-- pv_equiv track=rewrite | github.com/gfidanli/options-helper | apps/streamlit/components/gap_planner.py | _collapse_all_scope
-- ===== SOURCE A (Python) =====
-- from collections import defaultdict
--
-- _ASSET_PRIORITY = {
--     "candles_daily": 10,
--     "option_bars": 20,
--     "options_snapshots": 30,
--     "options_flow": 40,
--     "derived_daily": 50,
-- }
--
-- def _collapse_all_scope(
--     issues: dict[tuple[str, str], set[str]],
-- ) -> dict[tuple[str, str], set[str]]:
--     by_asset: dict[str, dict[str, set[str]]] = defaultdict(lambda: defaultdict(set))
--     for (asset_key, scope_key), reasons in issues.items():
--         if asset_key not in _ASSET_PRIORITY:
--             continue
--         by_asset[asset_key][scope_key].update(reasons)
--
--     collapsed: dict[tuple[str, str], set[str]] = {}
--     for asset_key, scope_map in by_asset.items():
--         if "ALL" in scope_map:
--             merged: set[str] = set()
--             for reason_set in scope_map.values():
--                 merged.update(reason_set)
--             collapsed[(asset_key, "ALL")] = merged
--             continue
--         for scope_key, reasons in scope_map.items():
--             collapsed[(asset_key, scope_key)] = set(reasons)
--     return collapsed
-- ===== SOURCE B (Python) =====
-- from collections import defaultdict  # (unused; A's module imports it)
--
-- _ASSET_PRIORITY = {
--     "candles_daily": 10,
--     "option_bars": 20,
--     "options_snapshots": 30,
--     "options_flow": 40,
--     "derived_daily": 50,
-- }
--
--
-- def _collapse_all_scope(
--     issues: dict[tuple[str, str], set[str]],
-- ) -> dict[tuple[str, str], set[str]]:
--     # Pass 1: asset order of first appearance, and which assets carry an "ALL" scope.
--     order: list[str] = []
--     has_all: set[str] = set()
--     for (asset, scope) in issues:
--         if asset in _ASSET_PRIORITY:
--             if asset not in order:
--                 order.append(asset)
--             if scope == "ALL":
--                 has_all.add(asset)
--
--     # Pass 2: per asset, either one merged ALL entry or its scoped entries verbatim.
--     collapsed: dict[tuple[str, str], set[str]] = {}
--     for asset in order:
--         if asset in has_all:
--             merged: set[str] = set()
--             for (a, _scope), reasons in issues.items():
--                 if a == asset:
--                     merged |= reasons
--             collapsed[(asset, "ALL")] = merged
--         else:
--             for (a, scope), reasons in issues.items():
--                 if a == asset:
--                     collapsed[(a, scope)] = set(reasons)
--     return collapsed
-- ===== Notes on version B (the rewrite author's own statement) =====
-- stated objective: simpler
-- what changed: B drops A's nested defaultdict-of-defaultdict grouping: one pass records the asset order and which assets carry an 'ALL' scope, then a second pass emits each asset's merged 'ALL' entry or its scoped entries directly from the input; Pre_ excludes association lists with duplicate (asset, scope) keys, which cannot represent a Python dict argument.
import Mathlib
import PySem

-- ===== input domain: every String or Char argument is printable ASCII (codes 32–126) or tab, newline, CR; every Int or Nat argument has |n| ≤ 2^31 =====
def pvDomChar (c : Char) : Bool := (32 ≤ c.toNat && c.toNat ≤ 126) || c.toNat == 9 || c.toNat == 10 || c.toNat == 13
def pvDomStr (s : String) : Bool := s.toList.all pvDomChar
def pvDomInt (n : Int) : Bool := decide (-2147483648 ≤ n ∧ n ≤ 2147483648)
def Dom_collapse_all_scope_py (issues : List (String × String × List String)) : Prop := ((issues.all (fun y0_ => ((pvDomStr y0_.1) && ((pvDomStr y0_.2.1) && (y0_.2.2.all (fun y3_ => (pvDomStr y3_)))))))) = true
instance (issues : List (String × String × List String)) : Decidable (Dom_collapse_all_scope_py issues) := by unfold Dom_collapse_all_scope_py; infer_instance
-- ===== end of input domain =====

-- B replaces A's nested defaultdict grouping by one pass recording asset order and the
-- assets carrying an "ALL" scope, then emits each asset's collapsed entries directly
-- from the input (objective: simpler — no intermediate nested map).

-- keys of _ASSET_PRIORITY, in order (only membership is ever used)
def pvAssetKeys : List String :=
  ["candles_daily", "option_bars", "options_snapshots", "options_flow", "derived_daily"]

-- ===== PORT A =====
def collapse_all_scope_py (issues : List (String × String × List String)) : List (String × String × List String) :=
  -- by_asset = defaultdict(lambda: defaultdict(set)); the update mutates the nested dicts in place
  let by_asset : PySem.Dict String (PySem.Dict String (PySem.Set String)) :=
    issues.foldl (fun d e =>
      if pvAssetKeys.contains e.1 then
        d.insert e.1 ((d.getD e.1 PySem.Dict.empty).insert e.2.1
          (PySem.Set.update ((d.getD e.1 PySem.Dict.empty).getD e.2.1 PySem.Set.empty) e.2.2))
      else d) PySem.Dict.empty
  let collapsed : PySem.Dict (String × String) (PySem.Set String) :=
    by_asset.items.foldl (fun c p =>
      if p.2.contains "ALL" then
        let merged : PySem.Set String :=
          p.2.values.foldl (fun m rs => PySem.Set.update m rs) PySem.Set.empty
        c.insert (p.1, "ALL") merged
      else
        p.2.items.foldl (fun c q => c.insert (p.1, q.1) (PySem.Set.ofList q.2)) c)
      PySem.Dict.empty
  collapsed.items.map (fun p => (p.1.1, p.1.2, p.2))

-- ===== PORT B =====
def collapse_all_scope_py_alt (issues : List (String × String × List String)) : List (String × String × List String) :=
  -- pass 1: asset order of first appearance, and which assets carry an "ALL" scope
  let st : List String × PySem.Set String :=
    issues.foldl (fun st e =>
      if pvAssetKeys.contains e.1 then
        let order := if st.1.contains e.1 then st.1 else st.1 ++ [e.1]
        let hasAll := if e.2.1 == "ALL" then PySem.Set.add st.2 e.1 else st.2
        (order, hasAll)
      else st) ([], PySem.Set.empty)
  -- pass 2: per asset, one merged ALL entry or its scoped entries verbatim
  let collapsed : PySem.Dict (String × String) (PySem.Set String) :=
    st.1.foldl (fun c a =>
      if st.2.contains a then
        let merged : PySem.Set String :=
          issues.foldl (fun m e => if e.1 == a then PySem.Set.union m e.2.2 else m) PySem.Set.empty
        c.insert (a, "ALL") merged
      else
        issues.foldl (fun c e =>
          if e.1 == a then c.insert (e.1, e.2.1) (PySem.Set.ofList e.2.2) else c) c)
      PySem.Dict.empty
  collapsed.items.map (fun p => (p.1.1, p.1.2, p.2))

-- ===== PRECONDITION & SPEC =====
-- Pre_ excludes association lists with duplicate (asset, scope) keys: the Python argument is a
-- dict, which cannot carry duplicate keys, so such lists represent no Python input at all.
def Pre_collapse_all_scope_py (issues : List (String × String × List String)) : Prop :=
  (issues.map (fun e => (e.1, e.2.1))).Nodup
instance (issues : List (String × String × List String)) : Decidable (Pre_collapse_all_scope_py issues) := by
  unfold Pre_collapse_all_scope_py; infer_instance

def pvWitness_collapse_all_scope_py : (List (String × String × List String)) :=
  [("candles_daily", "ALL", ["stale"]), ("candles_daily", "2024", ["gap"]), ("option_bars", "SPY", ["gap"])]

def Spec_collapse_all_scope_py (issues : List (String × String × List String)) (out : List (String × String × List String)) : Prop := out = collapse_all_scope_py_alt issues
instance (issues : List (String × String × List String)) (out : List (String × String × List String)) : Decidable (Spec_collapse_all_scope_py issues out) := by unfold Spec_collapse_all_scope_py; infer_instance

-- ===== CLAIM (what is proved, stated in full; the proofs are below) =====
def Claim_equal_collapse_all_scope_py : Prop := ∀ (issues : List (String × String × List String)), Dom_collapse_all_scope_py issues → Pre_collapse_all_scope_py issues → Spec_collapse_all_scope_py issues (collapse_all_scope_py issues)

-- ===== LEMMAS AND PROOFS =====

-- entry validity, valid entries, entries of one asset, assets in order, has-ALL flag,
-- merged reason set and per-asset contribution: the common description both ports reach
def pvValid (e : String × String × List String) : Bool := pvAssetKeys.contains e.1

def pvVe (issues : List (String × String × List String)) : List (String × String × List String) :=
  issues.filter pvValid

def pvEntries (issues : List (String × String × List String)) (a : String) :
    List (String × String × List String) :=
  (pvVe issues).filter (fun e => e.1 == a)

def pvAssets (issues : List (String × String × List String)) : List String :=
  PySem.Set.ofList ((pvVe issues).map (fun e => e.1))

def pvHasAll (issues : List (String × String × List String)) (a : String) : Bool :=
  (pvEntries issues a).any (fun e => e.2.1 == "ALL")

def pvMerged (issues : List (String × String × List String)) (a : String) : PySem.Set String :=
  (pvEntries issues a).foldl (fun m e => PySem.Set.update m (PySem.Set.ofList e.2.2)) PySem.Set.empty

def pvContrib (issues : List (String × String × List String)) (a : String) :
    List ((String × String) × PySem.Set String) :=
  if pvHasAll issues a then [((a, "ALL"), pvMerged issues a)]
  else (pvEntries issues a).map (fun e => ((a, e.2.1), PySem.Set.ofList e.2.2))

def pvInner (es : List (String × String × List String)) : PySem.Dict String (PySem.Set String) :=
  es.foldl (fun m e => m.insert e.2.1 (PySem.Set.ofList e.2.2)) PySem.Dict.empty

-- updating with a deduplicated list updates with the same elements
lemma pv_update_ofList {α : Type} [BEq α] [LawfulBEq α] (s : PySem.Set α) (xs : List α) :
    PySem.Set.update s (PySem.Set.ofList xs) = PySem.Set.update s xs := by
  induction xs using List.reverseRecOn generalizing s with
  | nil => rfl
  | append_singleton xs x ih =>
    rw [PySem.Set.ofList_append_singleton, PySem.Set.update_append, PySem.Set.add_eq_ite]
    by_cases hx : x ∈ PySem.Set.ofList xs
    · simp only [hx, if_pos]
      rw [ih]
      have hmem : x ∈ PySem.Set.update s xs :=
        (PySem.Set.mem_update _ _ _).mpr (Or.inr ((PySem.Set.mem_ofList _ _).mp hx))
      rw [show (PySem.Set.update s xs).update [x] = (PySem.Set.update s xs).add x from rfl]
      rw [PySem.Set.add_of_mem hmem]
    · simp only [hx, if_neg, not_false_iff]
      rw [PySem.Set.update_append, ih]

-- getD of a grouping fold = fold over the entries of that key
lemma pv_getD_groupfold {κ ν E : Type} [BEq κ] [LawfulBEq κ] [DecidableEq κ]
    (key : E → κ) (F : ν → E → ν) (dflt : ν) :
    ∀ (l : List E) (d : PySem.Dict κ ν) (a : κ),
    (l.foldl (fun d e => d.insert (key e) (F (d.getD (key e) dflt) e)) d).getD a dflt
      = (l.filter (fun e => key e == a)).foldl F (d.getD a dflt) := by
  intro l
  induction l with
  | nil => intro d a; rfl
  | cons e l ih =>
    intro d a
    simp only [List.foldl_cons, List.filter_cons]
    by_cases h : key e = a
    · simp only [h, beq_self_eq_true, if_pos, List.foldl_cons]
      rw [ih]
      rw [PySem.Dict.getD_insert_self]
    · have hb : (key e == a) = false := by simp [h]
      simp only [hb, if_neg, Bool.false_eq_true, not_false_iff]
      rw [ih, PySem.Dict.getD_insert_of_ne _ _ _ (Ne.symm h)]

-- with distinct scopes the inner grouping fold inserts each scope's fresh set once
lemma pv_inner_eq (es : List (String × String × List String))
    (hnd : (es.map (fun e => e.2.1)).Nodup) :
    es.foldl (fun m e => m.insert e.2.1
        (PySem.Set.update (m.getD e.2.1 PySem.Set.empty) e.2.2)) PySem.Dict.empty
      = pvInner es := by
  induction es using List.reverseRecOn with
  | nil => rfl
  | append_singleton es x ih =>
    have hnd' : (es.map (fun e => e.2.1)).Nodup := by
      rw [List.map_append] at hnd; exact hnd.of_append_left
    have hx : x.2.1 ∉ es.map (fun e => e.2.1) := by
      rw [List.map_append] at hnd
      simp only [List.map_cons, List.map_nil] at hnd
      intro hmem
      exact (List.nodup_append.mp hnd).2.2 _ hmem _ (List.mem_singleton_self _) rfl
    rw [List.foldl_append, ih hnd']
    have hrhs : pvInner (es ++ [x]) = (pvInner es).insert x.2.1 (PySem.Set.ofList x.2.2) := by
      simp only [pvInner, List.foldl_append, List.foldl_cons, List.foldl_nil]
    rw [hrhs]
    simp only [List.foldl_cons, List.foldl_nil]
    have hkeys : (pvInner es).keys = PySem.Set.ofList (es.map (fun e => e.2.1)) := by
      rw [pvInner, PySem.Dict.keys_foldl_insert_key es (fun e => e.2.1) (fun _ e => PySem.Set.ofList e.2.2)]
      simp [PySem.Set.update_nil_left]
    have hcon : (pvInner es).contains x.2.1 = false := by
      cases h : (pvInner es).contains x.2.1 with
      | false => rfl
      | true =>
        exfalso
        have := (PySem.Dict.contains_iff_mem_keys _ _).mp h
        rw [hkeys] at this
        exact hx ((PySem.Set.mem_ofList _ _).mp this)
    rw [PySem.Dict.getD_of_not_contains _ _ hcon]
    rfl

lemma pv_inner_items (es : List (String × String × List String))
    (hnd : (es.map (fun e => e.2.1)).Nodup) :
    (pvInner es).items = es.map (fun e => (e.2.1, PySem.Set.ofList e.2.2)) := by
  have := PySem.Dict.items_foldl_insert_fresh es (fun e => e.2.1)
      (fun e => PySem.Set.ofList e.2.2) PySem.Dict.empty
      (fun a _ => PySem.Dict.contains_empty _) hnd
  simpa [pvInner] using this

━━━━━━━━━━━━━━━━━━━━

> ABOUT THIS TASK
Using the listing above, pick out each line that contains the word "reasons", then copy it.

> SOLUTION
--     for (asset_key, scope_key), reasons in issues.items():
--         by_asset[asset_key][scope_key].update(reasons)
--         for scope_key, reasons in scope_map.items():
--             collapsed[(asset_key, scope_key)] = set(reasons)
--             for (a, _scope), reasons in issues.items():
--                     merged |= reasons
--             for (a, scope), reasons in issues.items():
--                     collapsed[(a, scope)] = set(reasons)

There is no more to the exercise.